A weekend morning at the Strysö yacht marina – ’twas the time before breakfast, when all through the lull, not a creature was stirring, not even a gull… (freely after C. C. Moore)
Text and Photo © JE Nilsson and CM Cordeiro 2012

The summer has been unusually rainy they say. But for me, it has felt like each summer’s day thus far has had something interesting to share or show. Perhaps it was the growing up in Singapore, in the midst of warm tropical rainstorms that hits you one minute just to be replaced by sunshine from a clear blue sky the next minute that makes it impossible to think anything bad about rain, especially the warm kinds. Perhaps it is the fresh Nordic air, the complete silence or the deep sapphire blue waters lined with green, softly waving gossamers of seaweed that touches the primordial in you. The sense of serenity that greets you in the early mornings of the southern archipelago of Gothenburg is priceless.

In the land of the Midnight Sun, where the nights are short during summer, the stillness of the early weekend morning goes uninterrupted with nothing much stirring. It’s difficult to tell if the occasional persons are early risers or just on their way home from a yesterday’s come-together.

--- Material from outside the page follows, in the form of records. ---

-- pv_equiv track=rewrite | github.com/MatteoGioCrs/rise-match | backend/matching/academic.py | _fuzzy_major_match
-- ===== SOURCE A (Python) =====
-- _MAJOR_SYNONYMS: dict[str, list[str]] = {
--     "biology": ["bio", "biologie", "life science", "sciences de la vie"],
--     "business": ["management", "finance", "commerce", "gestion", "economics", "économie"],
--     "engineering": ["ingénierie", "computer science", "informatique", "cs", "mechanical", "electrical"],
--     "psychology": ["psychologie", "psych", "behavioral"],
--     "communications": ["communication", "media", "journalism"],
--     "sport science": ["kinesiology", "exercise science", "sports management", "staps"],
--     "medicine": ["pre-med", "pre med", "health science", "santé", "nursing"],
--     "law": ["droit", "legal", "pre-law"],
--     "arts": ["fine arts", "design", "architecture", "arts plastiques"],
--     "education": ["teaching", "pédagogie", "enseignement"],
-- }
--
-- def _normalise(text: str) -> str:
--     return text.lower().strip()
--
-- def _fuzzy_major_match(target: str, available: list[dict]) -> bool:
--     """Check if a target major keyword fuzzy-matches any available program."""
--     t = _normalise(target)
--
--     # Direct substring match on program titles
--     for prog in available:
--         title = _normalise(prog.get("title", ""))
--         if t in title or title in t:
--             return True
--
--     # Synonym expansion
--     for canonical, synonyms in _MAJOR_SYNONYMS.items():
--         group = [canonical] + synonyms
--         if any(s in t for s in group):
--             for prog in available:
--                 title = _normalise(prog.get("title", ""))
--                 if any(s in title for s in group):
--                     return True
--     return False
-- ===== SOURCE B (Python) =====
-- _MAJOR_SYNONYMS: dict[str, list[str]] = {
--     "biology": ["bio", "biologie", "life science", "sciences de la vie"],
--     "business": ["management", "finance", "commerce", "gestion", "economics", "économie"],
--     "engineering": ["ingénierie", "computer science", "informatique", "cs", "mechanical", "electrical"],
--     "psychology": ["psychologie", "psych", "behavioral"],
--     "communications": ["communication", "media", "journalism"],
--     "sport science": ["kinesiology", "exercise science", "sports management", "staps"],
--     "medicine": ["pre-med", "pre med", "health science", "santé", "nursing"],
--     "law": ["droit", "legal", "pre-law"],
--     "arts": ["fine arts", "design", "architecture", "arts plastiques"],
--     "education": ["teaching", "pédagogie", "enseignement"],
-- }
--
-- def _normalise(text: str) -> str:
--     return text.lower().strip()
--
-- def _fuzzy_major_match(target: str, available: list[dict]) -> bool:
--     """Precompute the synonym members relevant to the target, then scan programs once."""
--     t = _normalise(target)
--
--     # Members of every synonym group that fires on the target
--     members: list[str] = []
--     for canonical, synonyms in _MAJOR_SYNONYMS.items():
--         group = [canonical] + synonyms
--         if any(s in t for s in group):
--             members.extend(group)
--
--     # Single pass over the programs
--     for prog in available:
--         title = _normalise(prog.get("title", ""))
--         if t in title or title in t or any(s in title for s in members):
--             return True
--     return False
-- ===== Notes on version B (the rewrite author's own statement) =====
-- stated objective: simpler
-- what changed: A scans the programs in a direct-match pass and then again inside a loop over the 10 synonym groups; B first collects the members of every synonym group that fires on the target into one list, then decides the result in a single pass over the programs, normalising each title exactly once.
import Mathlib
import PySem

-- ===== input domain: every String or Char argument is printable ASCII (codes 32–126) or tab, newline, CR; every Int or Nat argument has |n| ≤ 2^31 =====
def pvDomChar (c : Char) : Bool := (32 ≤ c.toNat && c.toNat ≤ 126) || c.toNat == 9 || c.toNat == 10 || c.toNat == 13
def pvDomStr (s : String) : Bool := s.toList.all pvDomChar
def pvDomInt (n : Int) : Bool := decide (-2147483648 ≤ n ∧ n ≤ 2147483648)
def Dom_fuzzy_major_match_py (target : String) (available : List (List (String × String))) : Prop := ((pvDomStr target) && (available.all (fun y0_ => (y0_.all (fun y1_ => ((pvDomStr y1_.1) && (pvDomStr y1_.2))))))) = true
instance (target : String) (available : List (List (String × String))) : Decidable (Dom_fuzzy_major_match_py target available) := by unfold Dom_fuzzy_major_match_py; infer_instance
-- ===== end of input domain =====

-- B precomputes the synonym members matching the target once, then scans the programs in a single pass (objective: simpler; same Bool for every input).

-- shared module-level context (the _MAJOR_SYNONYMS table and _normalise), used by both ports
def pvSynonyms : List (String × List String) :=
  [("biology", ["bio", "biologie", "life science", "sciences de la vie"]),
   ("business", ["management", "finance", "commerce", "gestion", "economics", "économie"]),
   ("engineering", ["ingénierie", "computer science", "informatique", "cs", "mechanical", "electrical"]),
   ("psychology", ["psychologie", "psych", "behavioral"]),
   ("communications", ["communication", "media", "journalism"]),
   ("sport science", ["kinesiology", "exercise science", "sports management", "staps"]),
   ("medicine", ["pre-med", "pre med", "health science", "santé", "nursing"]),
   ("law", ["droit", "legal", "pre-law"]),
   ("arts", ["fine arts", "design", "architecture", "arts plastiques"]),
   ("education", ["teaching", "pédagogie", "enseignement"])]

def pvNormalise (text : String) : String := PySem.Str.strip (PySem.Str.lower text)

-- ===== PORT A =====
def fuzzy_major_match_py (target : String) (available : List (List (String × String))) : Bool :=
  let t := pvNormalise target
  -- Direct substring match on program titles (first loop, early return)
  if available.any (fun prog =>
       let title := pvNormalise ((PySem.Dict.mk prog).getD "title" "")
       PySem.Str.isIn t title || PySem.Str.isIn title t) then
    true
  else
    -- Synonym expansion: outer loop over groups, inner loop over programs
    pvSynonyms.any (fun cs =>
      let group := cs.1 :: cs.2
      (group.any fun s => PySem.Str.isIn s t) &&
        available.any (fun prog =>
          let title := pvNormalise ((PySem.Dict.mk prog).getD "title" "")
          group.any (fun s => PySem.Str.isIn s title)))

-- ===== PORT B =====
def fuzzy_major_match_py_alt (target : String) (available : List (List (String × String))) : Bool :=
  let t := pvNormalise target
  -- members of every synonym group that fires on the target
  let members := pvSynonyms.foldl (fun acc cs =>
      let group := cs.1 :: cs.2
      if group.any (fun s => PySem.Str.isIn s t) then acc ++ group else acc) []
  -- single pass over the programs
  available.any (fun prog =>
    let title := pvNormalise ((PySem.Dict.mk prog).getD "title" "")
    PySem.Str.isIn t title || PySem.Str.isIn title t
      || members.any (fun s => PySem.Str.isIn s title))

-- ===== PRECONDITION & SPEC =====
def Spec_fuzzy_major_match_py (target : String) (available : List (List (String × String))) (out : Bool) : Prop := out = fuzzy_major_match_py_alt target available
instance (target : String) (available : List (List (String × String))) (out : Bool) : Decidable (Spec_fuzzy_major_match_py target available out) := by unfold Spec_fuzzy_major_match_py; infer_instance

-- ===== CLAIM (what is proved, stated in full; the proofs are below) =====
def Claim_equal_fuzzy_major_match_py : Prop := ∀ (target : String) (available : List (List (String × String))), Dom_fuzzy_major_match_py target available → Spec_fuzzy_major_match_py target available (fuzzy_major_match_py target available)

-- ===== LEMMAS AND PROOFS =====

-- membership in B's accumulated member list
theorem pv_mem_members (t : String) (s : String) :
    (s ∈ pvSynonyms.foldl (fun acc cs =>
        if (cs.1 :: cs.2).any (fun s => PySem.Str.isIn s t) then acc ++ (cs.1 :: cs.2) else acc) []) ↔
    ∃ cs ∈ pvSynonyms, ((cs.1 :: cs.2).any (fun s => PySem.Str.isIn s t)) = true ∧ s ∈ cs.1 :: cs.2 := by
  have h : ∀ (l : List (String × List String)) (acc : List String),
      (s ∈ l.foldl (fun acc cs =>
          if (cs.1 :: cs.2).any (fun s => PySem.Str.isIn s t) then acc ++ (cs.1 :: cs.2) else acc) acc) ↔
      s ∈ acc ∨ ∃ cs ∈ l, ((cs.1 :: cs.2).any (fun s => PySem.Str.isIn s t)) = true ∧ s ∈ cs.1 :: cs.2 := by
    intro l
    induction l with
    | nil => intro acc; simp
    | cons hd tl ih =>
      intro acc
      rw [List.foldl_cons]
      by_cases hhd : ((hd.1 :: hd.2).any (fun s => PySem.Str.isIn s t)) = true
      · rw [if_pos hhd, ih, List.mem_append]
        constructor
        · rintro ((h | h) | ⟨cs, hcs, hx⟩)
          · exact Or.inl h
          · exact Or.inr ⟨hd, List.mem_cons_self, hhd, h⟩
          · exact Or.inr ⟨cs, List.mem_cons_of_mem _ hcs, hx⟩
        · rintro (h | ⟨cs, hcs, hact, hmem⟩)
          · exact Or.inl (Or.inl h)
          · rcases List.mem_cons.mp hcs with rfl | hcs
            · exact Or.inl (Or.inr hmem)
            · exact Or.inr ⟨cs, hcs, hact, hmem⟩
      · rw [if_neg hhd, ih]
        constructor
        · rintro (h | ⟨cs, hcs, hx⟩)
          · exact Or.inl h
          · exact Or.inr ⟨cs, List.mem_cons_of_mem _ hcs, hx⟩
        · rintro (h | ⟨cs, hcs, hact, hmem⟩)
          · exact Or.inl h
          · rcases List.mem_cons.mp hcs with rfl | hcs
            · exact absurd hact hhd
            · exact Or.inr ⟨cs, hcs, hact, hmem⟩
  simpa using h pvSynonyms []

theorem fuzzy_equal (target : String) (available : List (List (String × String))) :
    fuzzy_major_match_py target available = fuzzy_major_match_py_alt target available := by
  unfold fuzzy_major_match_py fuzzy_major_match_py_alt
  dsimp only
  rw [Bool.eq_iff_iff]
  constructor
  · intro h
    split_ifs at h with hdir
    · -- some program matches directly
      rw [List.any_eq_true] at hdir ⊢
      obtain ⟨prog, hp, hm⟩ := hdir
      exact ⟨prog, hp, by simp only [hm, Bool.true_or]⟩
    · -- a synonym group fires
      rw [List.any_eq_true] at h ⊢
      obtain ⟨cs, hcs, hc⟩ := h
      rw [Bool.and_eq_true] at hc
      obtain ⟨hact, hprog⟩ := hc
      rw [List.any_eq_true] at hprog
      obtain ⟨prog, hp, hm⟩ := hprog
      refine ⟨prog, hp, ?_⟩
      rw [List.any_eq_true] at hm
      obtain ⟨s, hs, hsin⟩ := hm
      have : ((pvSynonyms.foldl (fun acc cs =>
          if (cs.1 :: cs.2).any (fun s => PySem.Str.isIn s (pvNormalise target)) then acc ++ (cs.1 :: cs.2) else acc) []).any
          (fun s => PySem.Str.isIn s (pvNormalise ((PySem.Dict.mk prog).getD "title" "")))) = true := by
        rw [List.any_eq_true]
        exact ⟨s, (pv_mem_members _ s).mpr ⟨cs, hcs, hact, hs⟩, hsin⟩
      simp only [this, Bool.or_true]
  · intro h
    rw [List.any_eq_true] at h
    obtain ⟨prog, hp, hm⟩ := h
    rw [Bool.or_eq_true, Bool.or_eq_true] at hm
    rcases hm with hdir | hmem
    · -- direct match: A's first loop fires
      have : (available.any (fun prog =>
          PySem.Str.isIn (pvNormalise target) (pvNormalise ((PySem.Dict.mk prog).getD "title" "")) ||
          PySem.Str.isIn (pvNormalise ((PySem.Dict.mk prog).getD "title" "")) (pvNormalise target))) = true := by
        rw [List.any_eq_true]
        exact ⟨prog, hp, by rw [Bool.or_eq_true]; exact hdir⟩
      rw [if_pos this]
    · -- member match: A's synonym loop fires (whatever the first loop does)
      split_ifs with hdir
      · rfl
      rw [List.any_eq_true] at hmem
      obtain ⟨s, hs, hsin⟩ := hmem
      obtain ⟨cs, hcs, hact, hsg⟩ := (pv_mem_members _ s).mp hs
      rw [List.any_eq_true]
      refine ⟨cs, hcs, ?_⟩
      rw [Bool.and_eq_true]
      refine ⟨hact, ?_⟩
      rw [List.any_eq_true]
      exact ⟨prog, hp, by rw [List.any_eq_true]; exact ⟨s, hsg, hsin⟩⟩

-- ===== VERDICT (by name: the statement is the Claim_ definition above) =====
theorem fuzzy_major_match_py_spec : Claim_equal_fuzzy_major_match_py := by
  intro target available _
  unfold Spec_fuzzy_major_match_py
  exact fuzzy_equal target available
-- pv_equiv track=rewrite | github.com/MrBrantCode/unitest_baseline | mut_generate/mist_train_taco/taco_2046/solution.py | sort_and_check_stability
-- ===== SOURCE A (Python) =====
-- def sort_and_check_stability(cards, n):
--     def partition(A, p, r):
--         x = A[r][1]
--         i = p - 1
--         for j in range(p, r):
--             if A[j][1] <= x:
--                 i += 1
--                 (A[i], A[j]) = (A[j], A[i])
--         (A[i + 1], A[r]) = (A[r], A[i + 1])
--         return i + 1
--
--     def quick_sort(A, p, r):
--         if p < r:
--             q = partition(A, p, r)
--             quick_sort(A, p, q - 1)
--             quick_sort(A, q + 1, r)
--
--     # Create a dictionary to store the original indices of the cards
--     ind = dict(((e, i) for (i, e) in enumerate(cards)))
--
--     # Perform the quick sort
--     quick_sort(cards, 0, n - 1)
--
--     # Check for stability
--     for i in range(n - 1):
--         if cards[i][1] == cards[i + 1][1]:
--             if ind[cards[i]] > ind[cards[i + 1]]:
--                 return 'Not stable', cards
--     return 'Stable', cards
-- ===== SOURCE B (Python) =====
-- def _partition(A, p, r):
--     x = A[r][1]
--     i = p - 1
--     for j in range(p, r):
--         if A[j][1] <= x:
--             i += 1
--             (A[i], A[j]) = (A[j], A[i])
--     (A[i + 1], A[r]) = (A[r], A[i + 1])
--     return i + 1
--
--
-- def sort_and_check_stability(cards, n):
--     # original index of each card (last occurrence wins, as dict() does)
--     ind = {e: i for i, e in enumerate(cards)}
--
--     # iterative quicksort: explicit stack of (p, r) ranges instead of recursion;
--     # pushing the right sub-range first keeps the pop order equal to A's call order
--     stack = [(0, n - 1)]
--     while stack:
--         p, r = stack.pop()
--         if p < r:
--             q = _partition(cards, p, r)
--             stack.append((q + 1, r))
--             stack.append((p, q - 1))
--
--     bad = any(cards[i][1] == cards[i + 1][1] and ind[cards[i]] > ind[cards[i + 1]]
--               for i in range(n - 1))
--     return ('Not stable', cards) if bad else ('Stable', cards)
-- ===== Notes on version B (the rewrite author's own statement) =====
-- stated objective: alternative
-- what changed: A's recursive quick_sort is replaced by an iterative driver over an explicit stack of (p,r) ranges (right sub-range pushed first, so partitions run in the same order), and the index-based stability loop with early return becomes a single any() over adjacent pairs; the partition step is the same, so the exact (possibly unstable) permutation is preserved.
import Mathlib
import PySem

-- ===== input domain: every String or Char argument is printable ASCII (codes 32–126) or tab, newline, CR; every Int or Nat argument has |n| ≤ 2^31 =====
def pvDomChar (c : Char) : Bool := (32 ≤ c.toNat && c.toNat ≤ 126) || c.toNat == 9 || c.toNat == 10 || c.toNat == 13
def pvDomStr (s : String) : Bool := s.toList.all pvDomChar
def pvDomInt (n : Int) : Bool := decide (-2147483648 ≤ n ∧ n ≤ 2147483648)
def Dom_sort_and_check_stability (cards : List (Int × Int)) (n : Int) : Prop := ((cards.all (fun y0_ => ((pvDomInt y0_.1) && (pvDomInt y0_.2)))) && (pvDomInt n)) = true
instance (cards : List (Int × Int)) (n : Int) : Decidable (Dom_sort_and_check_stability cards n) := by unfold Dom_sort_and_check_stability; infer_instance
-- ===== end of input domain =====

-- B replaces A's recursive quicksort by an explicit-stack iterative driver (right sub-range
-- pushed first, so the partitions run in A's order) and the index stability loop with early
-- return by a single any() over the adjacent pairs; the partition step is the same, so the
-- exact (possibly unstable) permutation matches.  Both A and B sort the passed list in place
-- in Python; the equivalence proved here is about the returned value (which contains that list).

-- ===== PORT A =====
-- A[i] (total form; exact wherever Python A runs without IndexError, i.e. under Pre_)
def pvGet (A : List (Int × Int)) (i : Int) : Int × Int := PySem.List.pyGetD A i (0, 0)
-- (A[i], A[j]) = (A[j], A[i])
def pvSwap (A : List (Int × Int)) (i j : Int) : List (Int × Int) :=
  PySem.List.pySetD (PySem.List.pySetD A i (pvGet A j)) j (pvGet A i)

-- the `for j in range(p, r)` loop of A's partition, as a foldl over the range
def partStepA (x : Int) (s : Int × List (Int × Int)) (j : Int) : Int × List (Int × Int) :=
  if (pvGet s.2 j).2 ≤ x then (s.1 + 1, pvSwap s.2 (s.1 + 1) j) else s

def partitionA (A : List (Int × Int)) (p r : Int) : Int × List (Int × Int) :=
  let x := (pvGet A r).2
  let s := (PySem.List.pyRange p r 1).foldl (partStepA x) (p - 1, A)
  (s.1 + 1, pvSwap s.2 (s.1 + 1) r)

-- A's quick_sort recursion; the Nat fuel is only a totality guard (each call strictly
-- decreases (r-p).toNat, so the fuel quick_sortA supplies never runs out — qsGoA_irrel below)
def qsGoA : Nat → List (Int × Int) → Int → Int → List (Int × Int)
  | 0, A, _, _ => A
  | f + 1, A, p, r =>
    if p < r then
      let pr := partitionA A p r
      qsGoA f (qsGoA f pr.2 p (pr.1 - 1)) (pr.1 + 1) r
    else A

def quick_sortA (A : List (Int × Int)) (p r : Int) : List (Int × Int) :=
  qsGoA ((r - p).toNat + 1) A p r

-- dict(((e, i) for (i, e) in enumerate(cards)))
def indexDictA (cards : List (Int × Int)) : PySem.Dict (Int × Int) Int :=
  (PySem.List.enumerate cards 0).foldl (fun d q => d.insert q.2 q.1) PySem.Dict.empty

-- the stability for-loop with its early return
def scanA (ind : PySem.Dict (Int × Int) Int) (A : List (Int × Int)) : List Int → Bool
  | [] => false
  | i :: rest =>
    if (pvGet A i).2 == (pvGet A (i + 1)).2 then
      if ind.getD (pvGet A i) 0 > ind.getD (pvGet A (i + 1)) 0 then true
      else scanA ind A rest
    else scanA ind A rest

def sort_and_check_stability (cards : List (Int × Int)) (n : Int) : String × (List (Int × Int)) :=
  let ind := indexDictA cards
  let sorted := quick_sortA cards 0 (n - 1)
  if scanA ind sorted (PySem.List.pyRange 0 (n - 1) 1) then ("Not stable", sorted)
  else ("Stable", sorted)

-- ===== PORT B =====
-- B's _partition: same algorithm, loop written as structural recursion over the j-range
def partGoB (x : Int) (i : Int) (A : List (Int × Int)) : List Int → Int × List (Int × Int)
  | [] => (i, A)
  | j :: js =>
    if (pvGet A j).2 ≤ x then partGoB x (i + 1) (pvSwap A (i + 1) j) js
    else partGoB x i A js

def partitionB (A : List (Int × Int)) (p r : Int) : Int × List (Int × Int) :=
  let s := partGoB (pvGet A r).2 (p - 1) A (PySem.List.pyRange p r 1)
  (s.1 + 1, pvSwap s.2 (s.1 + 1) r)

-- weight of a stack of ranges (fuel bound for the while loop; a totality guard only)
def stackW (st : List (Int × Int)) : Nat :=
  (st.map (fun z => 2 * (z.2 - z.1 + 1).toNat)).sum + st.length

-- the while-loop over the explicit stack of (p, r) ranges
def qsLoopGoB : Nat → List (Int × Int) → List (Int × Int) → List (Int × Int)
  | 0, A, _ => A
  | _ + 1, A, [] => A
  | f + 1, A, (p, r) :: rest =>
    if p < r then
      let pr := partitionB A p r
      qsLoopGoB f pr.2 ((p, pr.1 - 1) :: (pr.1 + 1, r) :: rest)
    else qsLoopGoB f A rest

def qsLoopB (A : List (Int × Int)) (st : List (Int × Int)) : List (Int × Int) :=
  qsLoopGoB (stackW st + 1) A st

-- {e: i for i, e in enumerate(cards)}
def indexDictB (cards : List (Int × Int)) : PySem.Dict (Int × Int) Int :=
  PySem.Dict.ofList ((PySem.List.enumerate cards 0).map (fun q => (q.2, q.1)))

def sort_and_check_stability_alt (cards : List (Int × Int)) (n : Int) : String × (List (Int × Int)) :=
  let ind := indexDictB cards
  let sorted := qsLoopB cards [(0, n - 1)]
  let bad := (PySem.List.pyRange 0 (n - 1) 1).any (fun i =>
    ((pvGet sorted i).2 == (pvGet sorted (i + 1)).2) &&
      decide (ind.getD (pvGet sorted i) 0 > ind.getD (pvGet sorted (i + 1)) 0))
  if bad then ("Not stable", sorted) else ("Stable", sorted)

-- ===== PRECONDITION & SPEC =====
-- Pre_ excludes exactly the inputs where Python A raises IndexError: n beyond the list length
-- (unless n ≤ 1, where the sort and the scan are vacuous and A returns normally).
def Pre_sort_and_check_stability (cards : List (Int × Int)) (n : Int) : Prop :=
  n ≤ (cards.length : Int) ∨ n ≤ 1
instance (cards : List (Int × Int)) (n : Int) : Decidable (Pre_sort_and_check_stability cards n) := by
  unfold Pre_sort_and_check_stability; infer_instance

def pvWitness_sort_and_check_stability : (List (Int × Int)) × Int := ([(3, 1), (1, 1), (2, 0)], 3)

def Spec_sort_and_check_stability (cards : List (Int × Int)) (n : Int) (out : String × (List (Int × Int))) : Prop := out = sort_and_check_stability_alt cards n
instance (cards : List (Int × Int)) (n : Int) (out : String × (List (Int × Int))) : Decidable (Spec_sort_and_check_stability cards n out) := by unfold Spec_sort_and_check_stability; infer_instance

-- ===== CLAIM (what is proved, stated in full; the proofs are below) =====
def Claim_equal_sort_and_check_stability : Prop := ∀ (cards : List (Int × Int)) (n : Int), Dom_sort_and_check_stability cards n → Pre_sort_and_check_stability cards n → Spec_sort_and_check_stability cards n (sort_and_check_stability cards n)

-- ===== LEMMAS AND PROOFS =====

-- i never decreases and gains at most 1 per loop iteration
theorem partStepA_foldl_bounds (x : Int) (l : List Int) (s : Int × List (Int × Int)) :
    s.1 ≤ (l.foldl (partStepA x) s).1 ∧ (l.foldl (partStepA x) s).1 ≤ s.1 + l.length := by
  induction l generalizing s with
  | nil => simp
  | cons j js ih =>
    simp only [List.foldl_cons, List.length_cons]
    rcases ih (partStepA x s j) with ⟨h1, h2⟩
    unfold partStepA at *
    split_ifs at * <;> simp at * <;> omega

theorem partitionA_fst_bounds (A : List (Int × Int)) (p r : Int) (h : p < r) :
    p ≤ (partitionA A p r).1 ∧ (partitionA A p r).1 ≤ r := by
  unfold partitionA
  have hb := partStepA_foldl_bounds (pvGet A r).2 (PySem.List.pyRange p r 1) (p - 1, A)
  have hl : (PySem.List.pyRange p r 1).length = (r - p).toNat := PySem.List.length_pyRange_one p r
  simp only [hl] at hb
  simp only []
  omega

-- any fuel beyond the range size gives the same result
theorem qsGoA_irrel (f : Nat) : ∀ (g : Nat) (A : List (Int × Int)) (p r : Int),
    (r - p).toNat < f → (r - p).toNat < g → qsGoA f A p r = qsGoA g A p r := by
  induction f with
  | zero => intro g A p r hf; omega
  | succ f ih =>
    intro g A p r hf hg
    match g with
    | 0 => omega
    | g + 1 =>
      simp only [qsGoA]
      by_cases hpr : p < r
      · simp only [hpr, if_pos]
        have hb := partitionA_fst_bounds A p r hpr
        rw [ih f (partitionA A p r).2 p ((partitionA A p r).1 - 1) (by omega) (by omega),
            ih g (qsGoA f (partitionA A p r).2 p ((partitionA A p r).1 - 1))
              ((partitionA A p r).1 + 1) r (by omega) (by omega),
            ih g (partitionA A p r).2 p ((partitionA A p r).1 - 1) (by omega) (by omega)]
      · simp [hpr]

-- the unfolding equation of Python A's quick_sort
theorem quick_sortA_eq (A : List (Int × Int)) (p r : Int) :
    quick_sortA A p r =
      if p < r then
        quick_sortA (quick_sortA (partitionA A p r).2 p ((partitionA A p r).1 - 1))
          ((partitionA A p r).1 + 1) r
      else A := by
  unfold quick_sortA
  rw [qsGoA]
  by_cases hpr : p < r
  · simp only [hpr, if_pos]
    have hb := partitionA_fst_bounds A p r hpr
    rw [qsGoA_irrel ((r - p).toNat) (((partitionA A p r).1 - 1 - p).toNat + 1)
          (partitionA A p r).2 p ((partitionA A p r).1 - 1) (by omega) (by omega),
        qsGoA_irrel ((r - p).toNat) ((r - ((partitionA A p r).1 + 1)).toNat + 1) _
          ((partitionA A p r).1 + 1) r (by omega) (by omega)]
  · simp [hpr]

-- B's partition recursion computes A's partition fold
theorem partGoB_eq_foldl (x : Int) (l : List Int) (i : Int) (A : List (Int × Int)) :
    partGoB x i A l = l.foldl (partStepA x) (i, A) := by
  induction l generalizing i A with
  | nil => simp [partGoB]
  | cons j js ih =>
    simp only [partGoB, List.foldl_cons, partStepA]
    split_ifs <;> simp [ih]

theorem partitionB_eq (A : List (Int × Int)) (p r : Int) :
    partitionB A p r = partitionA A p r := by
  unfold partitionB partitionA
  rw [partGoB_eq_foldl]

-- the stack loop with enough fuel runs quick_sortA on each stacked range in order
theorem qsLoopGoB_run (f : Nat) : ∀ (A : List (Int × Int)) (st : List (Int × Int)),
    stackW st < f →
    qsLoopGoB f A st = st.foldl (fun B z => quick_sortA B z.1 z.2) A := by
  induction f with
  | zero => intro A st h; omega
  | succ f ih =>
    intro A st hf
    match st with
    | [] => rw [qsLoopGoB]; rfl
    | (p, r) :: rest =>
      rw [qsLoopGoB]
      simp only [List.foldl_cons]
      by_cases hpr : p < r
      · simp only [hpr, if_pos, partitionB_eq]
        have hb := partitionA_fst_bounds A p r hpr
        have hw : stackW ((p, (partitionA A p r).1 - 1) ::
            ((partitionA A p r).1 + 1, r) :: rest) < f := by
          unfold stackW at *
          simp only [List.map_cons, List.sum_cons, List.length_cons] at *
          omega
        rw [ih _ _ hw]
        simp only [List.foldl_cons]
        rw [quick_sortA_eq A p r]
        simp [hpr]
      · simp only [hpr, if_neg, not_false_iff]
        have hw : stackW rest < f := by
          unfold stackW at *
          simp only [List.map_cons, List.sum_cons, List.length_cons] at *
          omega
        rw [ih _ _ hw, quick_sortA_eq A p r]
        simp [hpr]

theorem qsLoopB_eq (A : List (Int × Int)) (p r : Int) :
    qsLoopB A [(p, r)] = quick_sortA A p r := by
  unfold qsLoopB
  rw [qsLoopGoB_run (stackW [(p, r)] + 1) A [(p, r)] (by omega)]
  rfl

-- the two index dicts coincide
theorem indexDict_eq (cards : List (Int × Int)) : indexDictB cards = indexDictA cards := by
  unfold indexDictB indexDictA PySem.Dict.ofList PySem.Dict.update
  rw [List.foldl_map]

-- the early-return scan is an any over the range
theorem scanA_eq_any (ind : PySem.Dict (Int × Int) Int) (A : List (Int × Int)) (l : List Int) :
    scanA ind A l =
      l.any (fun i => ((pvGet A i).2 == (pvGet A (i + 1)).2) &&
        decide (ind.getD (pvGet A i) 0 > ind.getD (pvGet A (i + 1)) 0)) := by
  induction l with
  | nil => simp [scanA]
  | cons i rest ih =>
    simp only [scanA, List.any_cons]
    split_ifs <;> simp_all

-- ===== VERDICT (by name: the statement is the Claim_ definition above) =====
theorem sort_and_check_stability_spec : Claim_equal_sort_and_check_stability := by
  intro cards n _ _
  unfold Spec_sort_and_check_stability
  simp only [sort_and_check_stability, sort_and_check_stability_alt, qsLoopB_eq, indexDict_eq,
    scanA_eq_any]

As I sit at pier side contemplating the breaking colours of a seaside dawn on the late summer days of 2012, I overlook the narrow waterway that leads the occasional boating tourist to this place that is also an important coastal route for commercial trawlers and bunker boats servicing containers ships en route to the Gothenburg harbour. I think it marvelous too that the same waters would come in rich shades of azure when lapping off the shores of the Swedish west coast archipelago that turns various shades of mangrove green when curled around the granite littered shores of Pulau Ubin in the archipelago of Singapore. Sitting here at dawn, that one force that swirls around the two entities that are continents apart in different climate zones reverberates at your core.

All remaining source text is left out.